Amidst a motley crew of reluctant heroes blessed – or cursed – with so-called
‘superpowers’, Eccleston played a twitchy invisible Claude, English accent
unchanged, doing his best to thwart the evil bad guys seeking to exploit the powers for their own dastardly
purposes. It was so compelling I even watched the entire series, although the
novelty had worn off the following year. In any case, our Chris was no longer
involved.
Indeed
it was several years, and three house moves later, before I again caught him in
a new production. BBC1’s Safe House featured Eccleston as an ex-cop who agrees to use his remote house in the Lake
District as a refuge for potential victims of criminal reprisals and the two
seasons proved to be superior thrillers. The star even seemed to indulge in
some genuine lake swimming.
However
diving into open water in Sky Atlantic’s Fortitude was definitely inadvisable. The Arctic Circle environment was far too
forbidding and hostile for such leisure pursuits. We only tuned in because of a
limited-period Sky deal while we sat in our then-unfurnished living room in
Saundersfoot, but we became hooked by the increasingly dark and frankly
preposterous tale of unhinged polar bears and the even more unhinged Richard
Dormer. Sadly, Eccleston’s contribution was brief. His research scientist
character was murdered in the very first episode, one of a gruesomely
impressive body count which also included Sofie Grabol, Michael Gambon and Ken
Stott. Never mind, for a month or so it was perfect winter viewing.
His
role in 2018’s Come Home was a meatier one, although some took exception to his Northern Ireland accent,
and in The A Word,
he is a nicely-judged comedy turn as the widowed granddad to an autistic boy.
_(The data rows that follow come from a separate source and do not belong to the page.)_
-- pv_equiv track=rewrite | github.com/Gexeg/lessons | ls25.2.py | put_parentheses
-- ===== SOURCE A (Python) =====
-- OPERATORS = {'+': (1, 'операция'), '-': (2, 'операция'),
--              '*': (3, 'операция'), '/': (4, 'операция'),
--             }
--
-- def put_parentheses(formula):
--     """расставляем скобки"""
--     prior = 4
--     stack = []
--     while prior != 0:
--         while formula:
--             element = formula.pop(0)
--             if element in OPERATORS and OPERATORS[element][0] == prior:
--                 exp = '(' + stack.pop() + element + formula.pop(0) + ')'
--                 stack.append(exp)
--                 continue
--             stack.append(element)
--         prior -= 1
--         formula = stack
--         stack = []
--     return formula[0]
-- ===== SOURCE B (Python) =====
-- PRECEDENCE = {'+': 1, '-': 2, '*': 3, '/': 4}
--
-- def put_parentheses(formula):
--     """расставляем скобки — single-pass shunting-yard instead of one sweep per priority level"""
--     operands = []
--     operators = []
--     for token in formula:
--         if token in PRECEDENCE:
--             while operators and PRECEDENCE[operators[-1]] >= PRECEDENCE[token]:
--                 op = operators.pop()
--                 right = operands.pop()
--                 left = operands.pop()
--                 operands.append('(' + left + op + right + ')')
--             operators.append(token)
--         else:
--             operands.append(token)
--     while operators:
--         op = operators.pop()
--         right = operands.pop()
--         left = operands.pop()
--         operands.append('(' + left + op + right + ')')
--     return operands[0]
-- ===== Notes on version B (the rewrite author's own statement) =====
-- stated objective: faster
-- what changed: Replaced A's four destructive sweeps over the token list (one per priority level, each element removed with pop(0) which shifts the whole list) by a single-pass shunting-yard parse with an operand stack and an operator stack; B also does not mutate the caller's list, while A empties it in place.
-- outside the precondition, e.g. on put_parentheses(['a', '+', 'b', 'c']): A returns '(a+b)', B returns 'a'
import Mathlib
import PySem

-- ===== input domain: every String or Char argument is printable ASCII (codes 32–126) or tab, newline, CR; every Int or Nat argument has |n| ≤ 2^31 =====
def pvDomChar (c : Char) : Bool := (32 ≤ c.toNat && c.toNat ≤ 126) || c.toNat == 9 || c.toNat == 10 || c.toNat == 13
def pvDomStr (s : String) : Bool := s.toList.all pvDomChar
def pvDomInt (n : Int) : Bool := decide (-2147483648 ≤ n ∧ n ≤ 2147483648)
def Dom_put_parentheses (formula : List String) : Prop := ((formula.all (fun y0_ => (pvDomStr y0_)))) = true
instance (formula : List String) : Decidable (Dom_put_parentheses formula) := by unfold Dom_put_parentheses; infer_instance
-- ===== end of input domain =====

-- B replaces A's four priority-level sweeps by a single-pass shunting-yard parse (one operand stack,
-- one operator stack); equivalence is about the RETURN value only — Python A empties the caller's list
-- in place, Python B does not mutate it.

-- shared string glue: '(' + left + op + right + ')'
def pvComb (l o r : String) : String := "(" ++ l ++ o ++ r ++ ")"

-- ===== PORT A =====
def OPERATORS : PySem.Dict String (Int × String) :=
  PySem.Dict.ofList [("+", (1, "операция")), ("-", (2, "операция")),
                     ("*", (3, "операция")), ("/", (4, "операция"))]

-- inner `while formula:` loop; `none` = IndexError from stack.pop() / formula.pop(0)
def pvPassA (prior : Int) : List String → List String → Option (List String)
  | [], stack => some stack.reverse
  | e :: rest, stack =>
    if (match OPERATORS.get? e with | some pr => pr.1 == prior | none => false) then
      match stack, rest with
      | l :: stack', r :: rest' => pvPassA prior rest' (pvComb l e r :: stack')
      | _, _ => none
    else pvPassA prior rest (e :: stack)

def put_parentheses (formula : List String) : String :=
  (do
    let f4 ← pvPassA 4 formula []
    let f3 ← pvPassA 3 f4 []
    let f2 ← pvPassA 2 f3 []
    let f1 ← pvPassA 1 f2 []
    f1.head?).getD ""

-- ===== PORT B =====
def PRECEDENCE : PySem.Dict String Int :=
  PySem.Dict.ofList [("+", 1), ("-", 2), ("*", 3), ("/", 4)]

-- `while operators and PRECEDENCE[operators[-1]] >= PRECEDENCE[token]`; stacks are head-first;
-- `.getD 0` is only a pattern-totaliser: every string on the operator stack is a PRECEDENCE key
def pvPopGE (p : Int) : List String → List String → Option (List String × List String)
  | opnds, [] => some (opnds, [])
  | opnds, q :: ops =>
    if (PRECEDENCE.get? q).getD 0 ≥ p then
      match opnds with
      | r :: l :: os => pvPopGE p (pvComb l q r :: os) ops
      | _ => none
    else some (opnds, q :: ops)

def pvSyLoop : List String → List String → List String → Option (List String × List String)
  | [], opnds, ops => some (opnds, ops)
  | tok :: rest, opnds, ops =>
    match PRECEDENCE.get? tok with
    | some p =>
      match pvPopGE p opnds ops with
      | some st => pvSyLoop rest st.1 (tok :: st.2)
      | none => none
    | none => pvSyLoop rest (tok :: opnds) ops

def pvFlush : List String → List String → Option (List String)
  | opnds, [] => some opnds
  | opnds, q :: ops =>
    match opnds with
    | r :: l :: os => pvFlush (pvComb l q r :: os) ops
    | _ => none
-- pv_equiv track=rewrite | github.com/pypi-data/pypi-mirror-368 | packages/rdkx5-yolo-mapper/rdkx5_yolo_mapper-1.0.0-cp310-cp310-manylinux2014_x86_64.whl/horizon_tc_ui/verifier/compare.py | get_compare_file
-- ===== SOURCE A (Python) =====
-- def get_compare_file(files1: dict, files2: dict) -> tuple:
--     is_inversion = False
--     compare_file_list = []
--
--     if len(files1) > len(files2):
--         files1, files2 = files2, files1
--         is_inversion = True
--
--     for file_name in list(files1.keys()):
--         file_path = files2.get(file_name, None)
--         if file_path:
--             compare_file_list.append((files1[file_name], files2[file_name]))
--             files1.pop(file_name)
--             files2.pop(file_name)
--
--     for file1_name in list(files1.keys()):
--         node_and_output_1_list = file1_name.split('.')[0].split('-to-')
--         if len(node_and_output_1_list) > 1:
--             output_name_1 = node_and_output_1_list[1]
--             for file2_name in list(files2.keys()):
--                 node_and_output_2_list = file2_name.split('.')[0].split('-to-')
--                 if len(node_and_output_2_list
--                        ) > 1 and output_name_1 == node_and_output_2_list[1]:
--                     compare_file_list.append(
--                         (files1[file1_name], files2[file2_name]))
--
--     return is_inversion, compare_file_list
-- ===== SOURCE B (Python) =====
-- def _output_name(file_name):
--     parts = file_name.split('.')[0].split('-to-')
--     return parts[1] if len(parts) > 1 else None
--
--
-- def get_compare_file(files1: dict, files2: dict) -> tuple:
--     is_inversion = len(files1) > len(files2)
--     if is_inversion:
--         files1, files2 = files2, files1
--
--     # exact name matches (a falsy path in files2 does not count, as in A)
--     matched = [name for name in files1 if files2.get(name)]
--     compare_file_list = [(files1[name], files2[name]) for name in matched]
--     for name in matched:
--         files1.pop(name)
--         files2.pop(name)
--
--     # index the remaining files2 by parsed output name, keeping files2 order
--     index = {}
--     for name, path in files2.items():
--         out = _output_name(name)
--         if out is not None:
--             index.setdefault(out, []).append(path)
--
--     for name, path in files1.items():
--         out = _output_name(name)
--         if out is not None:
--             for path2 in index.get(out, ()):
--                 compare_file_list.append((path, path2))
--
--     return is_inversion, compare_file_list
-- ===== Notes on version B (the rewrite author's own statement) =====
-- stated objective: faster
-- what changed: A's quadratic second pass (for every unmatched files1 key, rescan all files2 keys and re-split their names) is replaced by building, in one pass, a dict indexing the remaining files2 paths by parsed output name (keeping files2 order), so each files1 key does a single lookup; the exact-name pass likewise becomes a filter + map instead of a mutate-while-iterating loop.
import Mathlib
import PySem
He’s not very good with people but adores young Joe. It’s another series set in
The Lakes although this time he’s more into fell running than swimming. At the
end of series two he collapses with a suspected heart attack so let’s hope he
survives into the third run later this year, coronavirus permitting.
But
then he’s Christopher Eccleston. Playing the same character for years doesn’t
seem to be part of his career path, nor does it need to be. Whether as star or
supporting, there can be few actors in greater demand, and justifiably so.